There is, of course, a difference between “the gospel of the kingdom” and “the gospel of the grace of God.” Yet they are not to be distinguished as two gospels, for we are told distinctly in Galatians 1:9 that to preach any other gospel than that which Paul himself carried through the world was to incur the curse of God. The gospel is God’s message concerning His Son. It takes on different aspects at different times, but it is all the gospel of Christ.
In Matthew, as we have seen, Christ is presented as the King, that is, the emphasis is upon His royalty rather than upon His redemptive work, and yet the latter is not ignored, as we shall see in a later chapter. In fact, at the very beginning of this gospel the angels’ declaration was, “He shall save his people from their sins” (Matthew 1:21). The different aspects of the gospel are, therefore, to be distinguished but not confused. They all have to do with the presentation of the Christ of God as the only remedy for the world’s great need.
The heart of our blessed Lord was deeply moved as He beheld the multitudes with no one in Israel to guide them aright. They were like unshepherded sheep until He, the Good Shepherd, came to feed and care for them.
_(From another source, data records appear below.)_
-- pv_equiv track=rewrite | github.com/maizer2/L2W | app/pdf_read.py | page_refine
-- ===== SOURCE A (Python) =====
-- def page_refine(page):
--
--     # 단어를 저장할 변수
--     word = None
--     # 페이지 내 모든 단어를 저장할 리스트 변수
--     page_words = []
--
--     # 어떻게 저장할까?
--     # " " 띄어쓰기가 오기 전까지 단어를 저장한다.
--     # 띄어쓰기 단어 띄어씌기형식이르모
--     ## 띄어쓰기가 나온 기준부터 다음 띄어쓰기가 나올 때까지 단어로서 저장한다.
--
--     # 전체 문자만큼 반복한다.
--     for i in range(len(page)):
--
--         # 알파벳 외에는 무시
--         ## 대소문자 주의
--         if page[i] == " " or page[i] == "a" or page[i] == "b" or page[i] == "c" or page[i] == "d" or page[i] == "e" or page[i] == "f" or page[i] == "g" or page[i] == "h" or page[i] == "i" or page[i] == "j" or page[i] == "k" or page[i] == "l" or page[i] == "m" or page[i] == "n" or page[i] == "o" or page[i] == "p" or page[i] == "q" or page[i] == "r" or page[i] == "s" or page[i] == "t" or page[i] == "u" or page[i] == "v" or page[i] == "w" or page[i] == "x" or page[i] == "y" or page[i] == "z" or page[i] == "A" or page[i] == "B" or page[i] == "C" or page[i] == "D" or page[i] == "E" or page[i] == "F" or page[i] == "G" or page[i] == "H" or page[i] == "I" or page[i] == "J" or page[i] == "K" or page[i] == "L" or page[i] == "M" or page[i] == "N" or page[i] == "O" or page[i] == "P" or page[i] == "Q" or page[i] == "R" or page[i] == "S" or page[i] == "T" or page[i] == "U" or page[i] == "V" or page[i] == "W" or page[i] == "X" or page[i] == "Y" or page[i] == "Z":
--
--             # " ", space 문자가 나오면 끝
--             ## word 초기화 해야함
--             if page[i] == " ":
--
--                 # 만약 space 문자가 연속으로 올 경우 None이 들어가는 경우를 방지해주는 조건문
--                 if word == None:
--                     continue
--                 else:
--                     page_words.append(word)
--
--                     # word 변수 초기화
--                     word = None
--
--                 continue
--
--             # 초기화 후 첫 단어일 경우 첫 문자 넣기 위한 조건문
--             if word == None:
--                 word = page[i]
--             else:
--                 word += page[i]
--
--     # 마지막 단어일 경우, space가 없기 때문에 따로 처리해줘야함
--     # 마지막 분기 일 경우 마지막 단어 저장
--     if word != None:
--         page_words.append(word)
--
--     return page_words
-- ===== SOURCE B (Python) =====
-- def page_refine(page):
--     letters = set("abcdefghijklmnopqrstuvwxyzABCDEFGHIJKLMNOPQRSTUVWXYZ")
--     page_words = []
--     for token in page.split(" "):
--         word = "".join(ch for ch in token if ch in letters)
--         if word:
--             page_words.append(word)
--     return page_words
-- ===== Notes on version B (the rewrite author's own statement) =====
-- stated objective: simpler
-- what changed: Replaced the char-by-char state machine (Option word accumulator with a 52-way or-chain and a final flush) by a two-phase pass: split on single spaces, keep the ASCII-letter characters of each token, append the token iff non-empty.
import Mathlib
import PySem

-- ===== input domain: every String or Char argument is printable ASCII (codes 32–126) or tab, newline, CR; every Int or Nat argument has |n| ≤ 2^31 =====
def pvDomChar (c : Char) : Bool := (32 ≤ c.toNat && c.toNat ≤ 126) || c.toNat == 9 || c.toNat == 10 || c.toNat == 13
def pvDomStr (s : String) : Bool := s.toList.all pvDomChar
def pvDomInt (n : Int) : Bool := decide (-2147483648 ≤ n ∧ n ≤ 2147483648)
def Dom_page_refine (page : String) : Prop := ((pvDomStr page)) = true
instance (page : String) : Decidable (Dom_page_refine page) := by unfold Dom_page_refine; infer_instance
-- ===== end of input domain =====

-- B is simpler: split on single spaces and keep each token's ASCII letters, instead of A's
-- char-by-char state machine; return values proved equal on all inputs (both are total).

-- ASCII letter test, the condition A spells out as a 52-way or-chain and B as set membership.
def pvLetter (c : Char) : Bool :=
  (97 ≤ c.toNat && c.toNat ≤ 122) || (65 ≤ c.toNat && c.toNat ≤ 90)

-- ===== PORT A =====
-- A's loop body: word is Option (List Char) (None ↔ Python's word == None), words accumulate
-- in order; strings are handled as List Char (PySem convention) and packed at the end.
def pvAstep (st : Option (List Char) × List (List Char)) (c : Char) :
    Option (List Char) × List (List Char) :=
  if c = ' ' || pvLetter c then
    if c = ' ' then
      match st.1 with
      | none => st
      | some w => (none, st.2 ++ [w])
    else
      match st.1 with
      | none => (some [c], st.2)
      | some w => (some (w ++ [c]), st.2)
  else st

-- A's final flush: "if word != None: page_words.append(word)"
def pvAfin (st : Option (List Char) × List (List Char)) : List (List Char) :=
  match st.1 with
  | none => st.2
  | some w => st.2 ++ [w]

def page_refine (page : String) : List String :=
  (pvAfin ((PySem.List.pyRange 0 (PySem.Str.len page)).foldl
    (fun st i => pvAstep st (PySem.List.pyGetD page.toList i ' ')) (none, []))).map String.ofList

-- ===== PORT B =====
def page_refine_alt (page : String) : List String :=
  ((PySem.Chars.splitOn page.toList [' ']).foldl
    (fun out tok =>
      let w := tok.filter pvLetter
      if w ≠ [] then out ++ [w] else out) []).map String.ofList

-- ===== PRECONDITION & SPEC =====
def Spec_page_refine (page : String) (out : List String) : Prop := out = page_refine_alt page
instance (page : String) (out : List String) : Decidable (Spec_page_refine page out) := by unfold Spec_page_refine; infer_instance

-- ===== CLAIM (what is proved, stated in full; the proofs are below) =====
def Claim_equal_page_refine : Prop := ∀ (page : String), Dom_page_refine page → Spec_page_refine page (page_refine page)

-- ===== LEMMAS AND PROOFS =====

-- structural recursion computing split-on-single-space, used to reason about PySem.Chars.splitOn
def pvSplit : List Char → List (List Char)
  | [] => [[]]
  | c :: cs =>
    if c = ' ' then [] :: pvSplit cs
    else
      match pvSplit cs with
      | [] => [[c]]
      | t :: ts => (c :: t) :: ts

lemma pvSplit_ne_nil (cs : List Char) : pvSplit cs ≠ [] := by
  cases cs with
  | nil => simp [pvSplit]
  | cons c cs =>
    simp only [pvSplit]
    split_ifs
    · simp
    · cases h : pvSplit cs <;> simp

lemma splitOn_go_eq (fuel : Nat) :
    ∀ (l cur : List Char) (acc : List (List Char)), l.length < fuel →
    PySem.Chars.splitOn.go [' '] fuel l cur acc =
      acc.reverse ++
        (match pvSplit l with
         | [] => []
         | t :: ts => (cur.reverse ++ t) :: ts) := by
  induction fuel with
  | zero => intro l cur acc h; omega
  | succ fuel ih =>
    intro l cur acc h
    cases l with
    | nil => simp [PySem.Chars.splitOn.go, pvSplit]
    | cons c rest =>
      by_cases hc : c = ' '
      · subst hc
        have : PySem.Chars.splitOn.go [' '] (fuel+1) (' ' :: rest) cur acc =
            PySem.Chars.splitOn.go [' '] fuel rest [] (cur.reverse :: acc) := by
          simp [PySem.Chars.splitOn.go, List.isPrefixOf]
        rw [this, ih rest [] (cur.reverse :: acc) (by simpa using Nat.lt_of_succ_lt_succ h)]
        simp [pvSplit]
        cases ht : pvSplit rest with
        | nil => exact absurd ht (pvSplit_ne_nil rest)
        | cons t ts => simp
      · have : PySem.Chars.splitOn.go [' '] (fuel+1) (c :: rest) cur acc =
            PySem.Chars.splitOn.go [' '] fuel rest (c :: cur) acc := by
          simp [PySem.Chars.splitOn.go, List.isPrefixOf, Ne.symm hc]
        rw [this, ih rest (c :: cur) acc (by simpa using Nat.lt_of_succ_lt_succ h)]
        simp [pvSplit, hc]
        cases ht : pvSplit rest with
        | nil => exact absurd ht (pvSplit_ne_nil rest)
        | cons t ts => simp

lemma splitOn_eq_pvSplit (cs : List Char) :
    PySem.Chars.splitOn cs [' '] = pvSplit cs := by
  unfold PySem.Chars.splitOn
  rw [splitOn_go_eq (cs.length + 1) cs [] [] (by omega)]
  cases ht : pvSplit cs with
  | nil => exact absurd ht (pvSplit_ne_nil cs)
  | cons t ts => simp

-- the value B computes from the tail tokens
def pvBtail (ts : List (List Char)) : List (List Char) :=
  (ts.map (List.filter pvLetter)).filter (· ≠ [])

-- main invariant: running A's loop from word = w (accumulated letters of the current token,
-- none ↔ w = []) yields acc ++ (current-token letters prefixed by w, then B's tail value)
lemma pvA_invariant (cs : List Char) :
    ∀ (w : List Char) (acc : List (List Char)),
    pvAfin (cs.foldl pvAstep ((if w = [] then none else some w), acc)) =
      acc ++
        (match pvSplit cs with
         | [] => []
         | t :: ts =>
           (if w ++ t.filter pvLetter = [] then [] else [w ++ t.filter pvLetter]) ++ pvBtail ts) := by
  induction cs with
  | nil =>
    intro w acc
    by_cases hw : w = [] <;> simp [hw, pvAfin, pvSplit, pvBtail]
  | cons c cs ih =>
    intro w acc
    by_cases hc : c = ' '
    · subst hc
      have hstep : pvAstep ((if w = [] then none else some w), acc) ' ' =
          (none, acc ++ (if w = [] then [] else [w])) := by
        by_cases hw : w = [] <;> simp [hw, pvAstep]
      simp only [List.foldl_cons, hstep]
      have := ih [] (acc ++ (if w = [] then [] else [w]))
      simp only [reduceIte, List.nil_append] at this
      rw [this]
      simp only [pvSplit]
      cases ht : pvSplit cs with
      | nil => exact absurd ht (pvSplit_ne_nil cs)
      | cons t ts =>
        simp only [pvBtail, List.append_assoc]
        by_cases he : t.filter pvLetter = [] <;> simp [he]
    · by_cases hl : pvLetter c = true
      · have hstep : pvAstep ((if w = [] then none else some w), acc) c =
            (some (w ++ [c]), acc) := by
          by_cases hw : w = [] <;> simp [hw, pvAstep, hc, hl]
        simp only [List.foldl_cons, hstep]
        have := ih (w ++ [c]) acc
        rw [if_neg (by simp)] at this
        rw [this]
        simp only [pvSplit, if_neg hc]
        cases ht : pvSplit cs with
        | nil => exact absurd ht (pvSplit_ne_nil cs)
        | cons t ts =>
          simp [hl, List.append_assoc]
      · have hl' : pvLetter c = false := by simpa using hl
        have hstep : pvAstep ((if w = [] then none else some w), acc) c =
            ((if w = [] then none else some w), acc) := by
          by_cases hw : w = [] <;> simp [hw, pvAstep, hc, hl']
        simp only [List.foldl_cons, hstep]
        rw [ih w acc]
        simp only [pvSplit, if_neg hc]
        cases ht : pvSplit cs with
        | nil => exact absurd ht (pvSplit_ne_nil cs)
        | cons t ts =>
          simp [hl']

lemma pvfold_eq (l : List (List Char)) (acc : List (List Char)) :
    l.foldl (fun out tok =>
      let w := tok.filter pvLetter
      if w ≠ [] then out ++ [w] else out) acc = acc ++ pvBtail l := by
  rw [show (fun (out : List (List Char)) (tok : List Char) =>
        let w := tok.filter pvLetter
        if w ≠ [] then out ++ [w] else out) =
      (fun out tok => if (fun tok : List Char => decide (tok.filter pvLetter ≠ [])) tok = true
        then out ++ [(fun tok : List Char => tok.filter pvLetter) tok] else out) from
    funext fun _ => funext fun _ => by simp]
  rw [PySem.List.foldl_append_if]
  unfold pvBtail
  rw [List.filter_map]
  refine congrArg (acc ++ ·) (congrArg (List.map _) ?_)
  apply List.filter_congr
  intro x _
  simp only [Function.comp_def, ne_eq, List.filter_eq_nil_iff]

lemma pvB_eq (cs : List Char) :
    ((PySem.Chars.splitOn cs [' ']).foldl
      (fun out tok =>
        let w := tok.filter pvLetter
        if w ≠ [] then out ++ [w] else out) []) =
      (match pvSplit cs with
       | [] => []
       | t :: ts =>
         (if t.filter pvLetter = [] then [] else [t.filter pvLetter]) ++ pvBtail ts) := by
  rw [splitOn_eq_pvSplit]
  cases ht : pvSplit cs with
  | nil => simp
  | cons t ts =>
    rw [List.foldl_cons, pvfold_eq]
    by_cases he : t.filter pvLetter = [] <;> simp [he]

-- ===== VERDICT (by name: the statement is the Claim_ definition above) =====
theorem page_refine_spec : Claim_equal_page_refine := by
  intro page _
  unfold Spec_page_refine page_refine page_refine_alt
  have hlen : PySem.Str.len page = (page.toList.length : Int) := by
    simp [PySem.Str.len_eq]
  rw [hlen, PySem.List.foldl_pyRange_zero_pyGetD' page.toList ' ' pvAstep (none, [])]
  rw [pvB_eq page.toList]
  have h := pvA_invariant page.toList [] []
  simp only [reduceIte, List.nil_append] at h
  rw [h]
He directs the attention of His disciples to the great harvest fields filled with precious souls needing to know the truth concerning Himself. Into this harvest field they were to go forth and reap. He bids them pray the Lord of the harvest to send forth laborers to gather in the ripened grain. When we read this in connection with the Lord’s words at the well of Sychar, we understand something of the deep concern that Jesus ever has for the salvation of lost men and women. In John 4:35-37, He says, “Say not ye, There are yet four months, and then cometh harvest? Behold, I say unto you, Lift up your eyes, and look on the fields; for they are white already to harvest. And he that reapeth receiveth wages, and gathereth fruit unto life eternal: that both he that soweth and he that reapeth may rejoice together. And herein is that saying true, One soweth, and another reapeth.”
These words may well be taken to our own hearts. He would have us look on the fields, go forth to sow and reap and to pray, that many more may be raised up to carry on the great work of world evangelization.